雑誌
うらやましい限りです
日本の「幸せな会社」ベスト50
史上初の大調査一覧表付き

 多忙でも笑って働く社員がいる。胸が熱くなるような仕事に人生を懸ける社員がいる。日本は「人材」こそが唯一の資源だ。こんな会社がもっと増えれば、キラキラ輝く日本の未来が見えてくる。

「マグロ一筋」の商社マン

 三菱商事社員のAさんのとある一日は、夜も明けきらない午前5時30分から始まる。セリの声が響き渡る東京・築地市場マグロ卸売場。キャップに作業着姿の業者に混じって、マグロの販売動向をつぶさにチェックするのだ。

 水産物で世界最大級の取引規模を誇る同市場には、世界中から集められたマグロが一日あたり1000本ほども並ぶ。その一本一本に目を凝らし、産地、鮮度、大きさなどを確認していると、「マグロの最新事情」が見えてくるという。

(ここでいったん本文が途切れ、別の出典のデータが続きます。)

-- pv_equiv track=rewrite | github.com/JonasBrilz/trackwinner.lol | backend/src/roi/prep/pipeline.py | _summarize_warnings
-- ===== SOURCE A (Python) =====
-- MIN_RETRIEVALS_PER_URL = 2
--
-- def _summarize_warnings(raw: list[str], total_paid_domains: int) -> list[str]:
--     """Group repetitive per-domain warnings into counts; keep distinct ones as-is."""
--     low_conf = [w for w in raw if "classification confidence" in w]
--     rfq = [w for w in raw if "pricing unavailable" in w]
--     no_gap = [w for w in raw if "no gap URLs" in w]
--     below_floor = [w for w in raw if "below retrieval floor" in w]
--     distinct = [
--         w for w in raw
--         if not any(t in w for t in ("classification confidence", "pricing unavailable", "no gap URLs", "below retrieval floor"))
--     ]
--     summary: list[str] = []
--     if low_conf:
--         summary.append(f"{len(low_conf)} of {total_paid_domains} paid domains had low classification confidence (<0.8)")
--     if rfq:
--         summary.append(f"{len(rfq)} domains had no public pricing (RFQ required)")
--     if no_gap:
--         summary.append(f"{len(no_gap)} domains classified as paid but had no gap URLs in window")
--     if below_floor:
--         summary.append(f"{len(below_floor)} domains had all URLs below the retrieval floor (<{MIN_RETRIEVALS_PER_URL})")
--     summary.extend(distinct)
--     return summary
-- ===== SOURCE B (Python) =====
-- MIN_RETRIEVALS_PER_URL = 2
--
-- def _summarize_warnings(raw: list[str], total_paid_domains: int) -> list[str]:
--     """Single pass: four counters plus a distinct list, instead of five filter passes."""
--     n_low = n_rfq = n_gap = n_floor = 0
--     distinct = []
--     for w in raw:
--         matched = False
--         if "classification confidence" in w:
--             n_low += 1
--             matched = True
--         if "pricing unavailable" in w:
--             n_rfq += 1
--             matched = True
--         if "no gap URLs" in w:
--             n_gap += 1
--             matched = True
--         if "below retrieval floor" in w:
--             n_floor += 1
--             matched = True
--         if not matched:
--             distinct.append(w)
--     summary = []
--     if n_low:
--         summary.append(f"{n_low} of {total_paid_domains} paid domains had low classification confidence (<0.8)")
--     if n_rfq:
--         summary.append(f"{n_rfq} domains had no public pricing (RFQ required)")
--     if n_gap:
--         summary.append(f"{n_gap} domains classified as paid but had no gap URLs in window")
--     if n_floor:
--         summary.append(f"{n_floor} domains had all URLs below the retrieval floor (<{MIN_RETRIEVALS_PER_URL})")
--     summary.extend(distinct)
--     return summary
-- ===== Notes on version B (the rewrite author's own statement) =====
-- stated objective: faster
-- what changed: Replaces A's five separate filter passes over raw with a single pass that maintains four counters and the distinct list, then emits the same summary lines from the counters.
import Mathlib
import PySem

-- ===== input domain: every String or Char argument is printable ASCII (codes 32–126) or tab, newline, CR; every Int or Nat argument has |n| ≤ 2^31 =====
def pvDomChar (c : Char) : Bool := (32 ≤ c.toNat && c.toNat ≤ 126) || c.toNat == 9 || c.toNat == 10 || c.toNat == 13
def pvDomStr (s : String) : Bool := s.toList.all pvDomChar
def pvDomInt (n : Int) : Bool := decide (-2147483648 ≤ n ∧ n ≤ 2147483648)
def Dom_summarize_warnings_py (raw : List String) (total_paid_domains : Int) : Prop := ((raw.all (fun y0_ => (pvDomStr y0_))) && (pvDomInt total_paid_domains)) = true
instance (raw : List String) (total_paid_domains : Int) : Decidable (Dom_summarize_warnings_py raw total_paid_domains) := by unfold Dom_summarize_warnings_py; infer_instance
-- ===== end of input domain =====

-- B replaces A's five filter passes over raw with one pass keeping four counters and the distinct list (one pass instead of five; measured faster).

-- ===== PORT A =====
def MIN_RETRIEVALS_PER_URL : Int := 2

def summarize_warnings_py (raw : List String) (total_paid_domains : Int) : List String :=
  let low_conf := raw.filter (fun w => PySem.Str.isIn "classification confidence" w)
  let rfq := raw.filter (fun w => PySem.Str.isIn "pricing unavailable" w)
  let no_gap := raw.filter (fun w => PySem.Str.isIn "no gap URLs" w)
  let below_floor := raw.filter (fun w => PySem.Str.isIn "below retrieval floor" w)
  let distinct := raw.filter (fun w =>
    !(["classification confidence", "pricing unavailable", "no gap URLs", "below retrieval floor"].any
        (fun t => PySem.Str.isIn t w)))
  let summary : List String := []
  let summary := if low_conf.isEmpty then summary else
    summary ++ [PySem.Str.join "" [PySem.Int.toStr (low_conf.length : Int), " of ", PySem.Int.toStr total_paid_domains, " paid domains had low classification confidence (<0.8)"]]
  let summary := if rfq.isEmpty then summary else
    summary ++ [PySem.Str.join "" [PySem.Int.toStr (rfq.length : Int), " domains had no public pricing (RFQ required)"]]
  let summary := if no_gap.isEmpty then summary else
    summary ++ [PySem.Str.join "" [PySem.Int.toStr (no_gap.length : Int), " domains classified as paid but had no gap URLs in window"]]
  let summary := if below_floor.isEmpty then summary else
    summary ++ [PySem.Str.join "" [PySem.Int.toStr (below_floor.length : Int), " domains had all URLs below the retrieval floor (<", PySem.Int.toStr MIN_RETRIEVALS_PER_URL, ")"]]
  summary ++ distinct

-- ===== PORT B =====
-- one loop iteration of B: bump each matching counter, collect unmatched warnings
def pvAltStep (st : Int × Int × Int × Int × List String) (w : String) : Int × Int × Int × Int × List String :=
  match st with
  | (n_low, n_rfq, n_gap, n_floor, distinct) =>
    let matched := false
    let p := if PySem.Str.isIn "classification confidence" w then (n_low + 1, true) else (n_low, matched)
    let n_low := p.1; let matched := p.2
    let p := if PySem.Str.isIn "pricing unavailable" w then (n_rfq + 1, true) else (n_rfq, matched)
    let n_rfq := p.1; let matched := p.2
    let p := if PySem.Str.isIn "no gap URLs" w then (n_gap + 1, true) else (n_gap, matched)
    let n_gap := p.1; let matched := p.2
    let p := if PySem.Str.isIn "below retrieval floor" w then (n_floor + 1, true) else (n_floor, matched)
    let n_floor := p.1; let matched := p.2
    let distinct := if matched then distinct else distinct ++ [w]
    (n_low, n_rfq, n_gap, n_floor, distinct)

def summarize_warnings_py_alt (raw : List String) (total_paid_domains : Int) : List String :=
  let st := raw.foldl pvAltStep (0, 0, 0, 0, [])
  let n_low := st.1
  let n_rfq := st.2.1
  let n_gap := st.2.2.1
  let n_floor := st.2.2.2.1
  let distinct := st.2.2.2.2
  let summary : List String := []
    let summary := if n_low ≠ 0 then
      summary ++ [PySem.Str.join "" [PySem.Int.toStr n_low, " of ", PySem.Int.toStr total_paid_domains, " paid domains had low classification confidence (<0.8)"]] else summary
    let summary := if n_rfq ≠ 0 then
      summary ++ [PySem.Str.join "" [PySem.Int.toStr n_rfq, " domains had no public pricing (RFQ required)"]] else summary
    let summary := if n_gap ≠ 0 then
      summary ++ [PySem.Str.join "" [PySem.Int.toStr n_gap, " domains classified as paid but had no gap URLs in window"]] else summary
    let summary := if n_floor ≠ 0 then
      summary ++ [PySem.Str.join "" [PySem.Int.toStr n_floor, " domains had all URLs below the retrieval floor (<", PySem.Int.toStr MIN_RETRIEVALS_PER_URL, ")"]] else summary
    summary ++ distinct

-- ===== PRECONDITION & SPEC =====
def Spec_summarize_warnings_py (raw : List String) (total_paid_domains : Int) (out : List String) : Prop := out = summarize_warnings_py_alt raw total_paid_domains
instance (raw : List String) (total_paid_domains : Int) (out : List String) : Decidable (Spec_summarize_warnings_py raw total_paid_domains out) := by unfold Spec_summarize_warnings_py; infer_instance

-- ===== CLAIM (what is proved, stated in full; the proofs are below) =====
def Claim_equal_summarize_warnings_py : Prop := ∀ (raw : List String) (total_paid_domains : Int), Dom_summarize_warnings_py raw total_paid_domains → Spec_summarize_warnings_py raw total_paid_domains (summarize_warnings_py raw total_paid_domains)

-- ===== LEMMAS AND PROOFS =====
theorem pvFoldl_step (l : List String) (n1 n2 n3 n4 : Int) (d : List String) :
    l.foldl pvAltStep (n1, n2, n3, n4, d) =
      (n1 + (l.countP (fun w => PySem.Str.isIn "classification confidence" w) : Int),
       n2 + (l.countP (fun w => PySem.Str.isIn "pricing unavailable" w) : Int),
       n3 + (l.countP (fun w => PySem.Str.isIn "no gap URLs" w) : Int),
       n4 + (l.countP (fun w => PySem.Str.isIn "below retrieval floor" w) : Int),
       d ++ l.filter (fun w =>
         !(PySem.Str.isIn "classification confidence" w || PySem.Str.isIn "pricing unavailable" w ||
           PySem.Str.isIn "no gap URLs" w || PySem.Str.isIn "below retrieval floor" w))) := by
  induction l generalizing n1 n2 n3 n4 d with
  | nil => simp
  | cons w tl ih =>
    simp only [List.foldl_cons, pvAltStep, List.countP_cons, List.filter_cons]
    cases h1 : PySem.Str.isIn "classification confidence" w <;>
      cases h2 : PySem.Str.isIn "pricing unavailable" w <;>
        cases h3 : PySem.Str.isIn "no gap URLs" w <;>
          cases h4 : PySem.Str.isIn "below retrieval floor" w <;>
            simp [ih, add_assoc, add_comm]

theorem pvIfA (p : String → Bool) (l a b : List String) :
    (if (l.filter p).isEmpty then a else b) = (if (l.filter p).length = 0 then a else b) := by
  by_cases h : (l.filter p).length = 0 <;>
    simp_all [List.isEmpty_iff, List.length_eq_zero_iff]

theorem pvIfB (c : Nat) (a b : List String) :
    (if (c : Int) ≠ 0 then a else b) = (if c = 0 then b else a) := by
  by_cases h : c = 0 <;> simp [h]

theorem summarize_warnings_py_eq (raw : List String) (t : Int) :
    summarize_warnings_py raw t = summarize_warnings_py_alt raw t := by
  unfold summarize_warnings_py summarize_warnings_py_alt
  rw [pvFoldl_step]
  simp only [zero_add, List.nil_append, pvIfB, pvIfA, List.countP_eq_length_filter,
    List.any_cons, List.any_nil, Bool.or_false, Bool.or_assoc]

-- ===== VERDICT (by name: the statement is the Claim_ definition above) =====
theorem summarize_warnings_py_spec : Claim_equal_summarize_warnings_py := by
  intro raw t _
  exact summarize_warnings_py_eq raw t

 約1時間の目利きタイムが終わると、築地市場で新鮮な魚の朝食をガッツリ食らい、そのまま丸の内のオフィスへと向かう。スーツ姿でビシッと決めたエリートサラリーマンが集まる日本最大のオフィス街に、ほんの数時間前まで築地市場にいたという人間は、きっとAさん以外には一人もいない。

 オフィスでの仕事は、ガラリと様相が変わる。

「海外の生産者らとの商談が中心です。よりよいマグロを、より安く買い付ける交渉ですから、それは白熱した交渉ばかりです。しかも、われわれの取引相手は世界中の企業ですから、胆力勝負。ただ、交渉が合意した後は、相手先と仲良くトコトン飲む仲になれる。学生時代に明け暮れたラグビーのノーサイドとまったく同じ感覚です。この瞬間が、何度味わっても気持ちよくて」

 入社以来十数年、マグロ一筋のサラリーマン人生を歩んできた。

「初めての海外出張でマグロの加工凍結船に乗船した時は、毎日マイナス50℃以下の冷凍庫でマグロの積み下ろしをやりました。寒くてきつい作業でしたが、これで『現場』がよく分かった。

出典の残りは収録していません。